6 L’art. 18, n. 1, lett. a), prevede in particolare che, per poter esercitare il diritto a deduzione, il soggetto passivo deve, «per la deduzione di cui all’articolo 17, paragrafo 2, lettera a), essere in possesso di una fattura redatta ai sensi dell’articolo 22, paragrafo 3». Ai sensi del n. 2, primo comma, dello stesso articolo, «[i]l soggetto passivo opera la deduzione sottraendo dall’importo totale dell’imposta sul valore aggiunto dovuta per un dato periodo fiscale l’ammontare dell’imposta per la quale, nello stesso periodo, è sorto e può essere esercitato in virtù delle disposizioni del paragrafo 1 il diritto a deduzione».
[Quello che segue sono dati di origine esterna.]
-- pv_equiv track=rewrite | github.com/DolphinLong/dersdagitimprogrami | algorithms/base_scheduler.py | _create_lesson_blocks
-- ===== SOURCE A (Python) =====
-- from typing import List, Dict, Tuple, Optional, Set
--
-- def _create_lesson_blocks(total_hours: int) -> List[int]:
--     """
--     Template method for scheduler-specific block creation
--     Subclasses can override this to provide custom block distribution logic
--
--     Default implementation creates smart blocks with optimal distribution:
--     - Prioritizes 2-hour blocks
--     - Adds single hour for odd numbers
--
--     Examples:
--     - 1 hour: [1]
--     - 2 hours: [2]
--     - 3 hours: [2, 1]
--     - 4 hours: [2, 2]
--     - 5 hours: [2, 2, 1]
--     - 6 hours: [2, 2, 2]
--     - 7 hours: [2, 2, 2, 1]
--     - 8 hours: [2, 2, 2, 2]
--
--     Args:
--         total_hours: Total weekly hours for the lesson
--
--     Returns:
--         List of block sizes
--     """
--     if total_hours <= 0:
--         return []
--
--     blocks = []
--     remaining = total_hours
--
--     # Fill with 2-hour blocks first
--     while remaining >= 2:
--         blocks.append(2)
--         remaining -= 2
--
--     # Add remaining single hour if any
--     if remaining == 1:
--         blocks.append(1)
--
--     return blocks
-- ===== SOURCE B (Python) =====
-- from typing import List
--
-- def _create_lesson_blocks(total_hours: int) -> List[int]:
--     if total_hours <= 0:
--         return []
--     return [2] * (total_hours // 2) + [1] * (total_hours % 2)
-- ===== Notes on version B (the rewrite author's own statement) =====
-- stated objective: simpler
-- what changed: Replaces the repeated-decrement while loop with a closed-form list built from total_hours // 2 two-hour blocks and total_hours % 2 single hours.
import Mathlib
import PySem

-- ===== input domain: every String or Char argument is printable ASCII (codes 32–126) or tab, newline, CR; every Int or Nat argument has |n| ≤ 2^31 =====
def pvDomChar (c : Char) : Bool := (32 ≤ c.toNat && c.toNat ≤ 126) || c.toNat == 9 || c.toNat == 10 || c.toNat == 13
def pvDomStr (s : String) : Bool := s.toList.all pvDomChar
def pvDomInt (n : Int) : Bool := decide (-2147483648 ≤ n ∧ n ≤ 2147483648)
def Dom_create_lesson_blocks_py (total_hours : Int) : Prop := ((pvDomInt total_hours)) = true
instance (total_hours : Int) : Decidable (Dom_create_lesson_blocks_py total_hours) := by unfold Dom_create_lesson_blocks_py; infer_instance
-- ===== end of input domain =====

-- ===== PORT A =====
-- Literal port of A: while-loop filling 2-hour blocks, then the odd single hour.
def pvBlockLoop (remaining : Int) (blocks : List Int) : List Int × Int :=
  if h : remaining ≥ 2 then pvBlockLoop (remaining - 2) (blocks ++ [2]) else (blocks, remaining)
termination_by remaining.toNat
decreasing_by omega

def create_lesson_blocks_py (total_hours : Int) : List Int :=
  if total_hours ≤ 0 then []
  else
    let p := pvBlockLoop total_hours []
    if p.2 == 1 then p.1 ++ [1] else p.1

-- ===== PORT B =====
-- B: closed form, [2] * (total_hours // 2) + [1] * (total_hours % 2).
def create_lesson_blocks_py_alt (total_hours : Int) : List Int :=
  if total_hours ≤ 0 then []
  else List.replicate (PySem.Int.floordiv total_hours 2).toNat 2
       ++ List.replicate (PySem.Int.mod total_hours 2).toNat 1

-- ===== PRECONDITION & SPEC =====
def Spec_create_lesson_blocks_py (total_hours : Int) (out : List Int) : Prop := out = create_lesson_blocks_py_alt total_hours
instance (total_hours : Int) (out : List Int) : Decidable (Spec_create_lesson_blocks_py total_hours out) := by unfold Spec_create_lesson_blocks_py; infer_instance

-- ===== CLAIM (what is proved, stated in full; the proofs are below) =====
def Claim_equal_create_lesson_blocks_py : Prop := ∀ (total_hours : Int), Dom_create_lesson_blocks_py total_hours → Spec_create_lesson_blocks_py total_hours (create_lesson_blocks_py total_hours)

-- ===== LEMMAS AND PROOFS =====
theorem pvBlockLoop_eq (r : Int) (hr : 0 ≤ r) (acc : List Int) :
    pvBlockLoop r acc = (acc ++ List.replicate (r.toNat / 2) 2, (r.toNat % 2 : Int)) := by
  by_cases h : r ≥ 2
  · rw [pvBlockLoop, dif_pos h, pvBlockLoop_eq (r - 2) (by omega)]
    have hdiv : r.toNat / 2 = (r - 2).toNat / 2 + 1 := by omega
    have hmod : (r - 2).toNat % 2 = r.toNat % 2 := by omega
    simp [hdiv, List.replicate_succ, List.append_assoc]
    omega
  · rw [pvBlockLoop, dif_neg h]
    have h1 : r.toNat / 2 = 0 := by omega
    simp [h1]
    omega
termination_by r.toNat
decreasing_by omega

-- ===== VERDICT (by name: the statement is the Claim_ definition above) =====
theorem create_lesson_blocks_py_spec : Claim_equal_create_lesson_blocks_py := by
  intro t _
  unfold Spec_create_lesson_blocks_py create_lesson_blocks_py create_lesson_blocks_py_alt
  by_cases ht : t ≤ 0
  · simp [ht]
  · rw [if_neg ht, if_neg ht, pvBlockLoop_eq t (by omega)]
    have hfd : PySem.Int.floordiv t 2 = (t.toNat / 2 : Nat) := by
      simp [PySem.Int.floordiv, Int.fdiv_eq_ediv]; omega
    have hmd : PySem.Int.mod t 2 = (t.toNat % 2 : Nat) := by
      simp [PySem.Int.mod, Int.fmod_eq_emod]; omega
    rw [hfd, hmd]
    have h1 : ((t.toNat / 2 : Nat) : Int).toNat = t.toNat / 2 := by omega
    have h2 : ((t.toNat % 2 : Nat) : Int).toNat = t.toNat % 2 := by omega
    rw [h1, h2]
    by_cases hp : t.toNat % 2 = 1
    · have hm : max t 0 % 2 = 1 := by omega
      simp [hp, hm]
    · have h0 : t.toNat % 2 = 0 := by omega
      have hm : ¬ (max t 0 % 2 = 1) := by omega
      simp [h0, hm]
7 L’art. 22 della sesta direttiva prevede, ai nn. 3, 4 e 5, rispettivamente le condizioni per l’emissione delle fatture, le modalità di presentazione periodica delle dichiarazioni e l’obbligo per ogni soggetto passivo di pagare l’importo netto dell’IVA dovuta al momento della presentazione della dichiarazione periodica.
8 L’art. 24, n. 1, della detta direttiva, intitolato «Regime particolare delle piccole imprese», così recita:
«Gli Stati membri che incontrano difficoltà ad assoggettare al regime normale dell’imposta le piccole imprese, data la loro attività o struttura, hanno la facoltà nei limiti e alle condizioni da essi fissati – ma ferma restando la consultazione di cui all’articolo 29 – di applicare modalità semplificate di imposizione e riscossione dell’imposta, in particolare regimi forfettari, i cui effetti non possono però determinare uno sgravio dell’imposta».
9 Inoltre, lo stesso art. 24, nn. 2‑7, permette agli Stati membri di mantenere o di introdurre franchigie o riduzioni decrescenti dell’IVA per i soggetti passivi la cui fatturato annuo non sia superiore a EUR 5 000.
La normativa nazionale
10 Il regolamento del Ministro delle Finanze che fissa tassi medi per il calcolo degli importi deducibili da parte di imprese straniere che effettuano servizi di trasporto internazionale di persone (BGBl. II, 166/2002; in prosieguo: il «regolamento del Ministro delle Finanze») così dispone:
«Sulla base dell’art. 14, n. 1, punto 2, dell’Umsatzsteuergesetz [legge sul fatturato] 1994, BGBl. 663/1994, nella versione risultante dalla legge federale BGBl. I, 56/2002, è stabilito quanto segue:
Art. 1. Gli imprenditori che non abbiano sul territorio nazionale domicilio (sede), stabilimento o residenza abituale e il cui fatturato, ai sensi dell’art. 1, n. 1, punti 1 e 2, non superi EUR 22 000 in un dato periodo fiscale, possono calcolare gli importi deducibili, conformemente all’art. 12 della legge sul fatturato del 1994, in relazione al proprio fatturato derivante dal trasporto internazionale occasionale di persone effettuato mediante veicoli e rimorchi non immatricolati in Austria, applicando l’aliquota media del 10% sul fatturato ottenuto mediante tale attività (art. 1, n. 1, punti 1 e 2, della legge sul fatturato del 1994), se non emettono fatture ai sensi dell’art. 11 della legge sul fatturato del 1994 per le suddette prestazioni relative al trasporto internazionale di persone.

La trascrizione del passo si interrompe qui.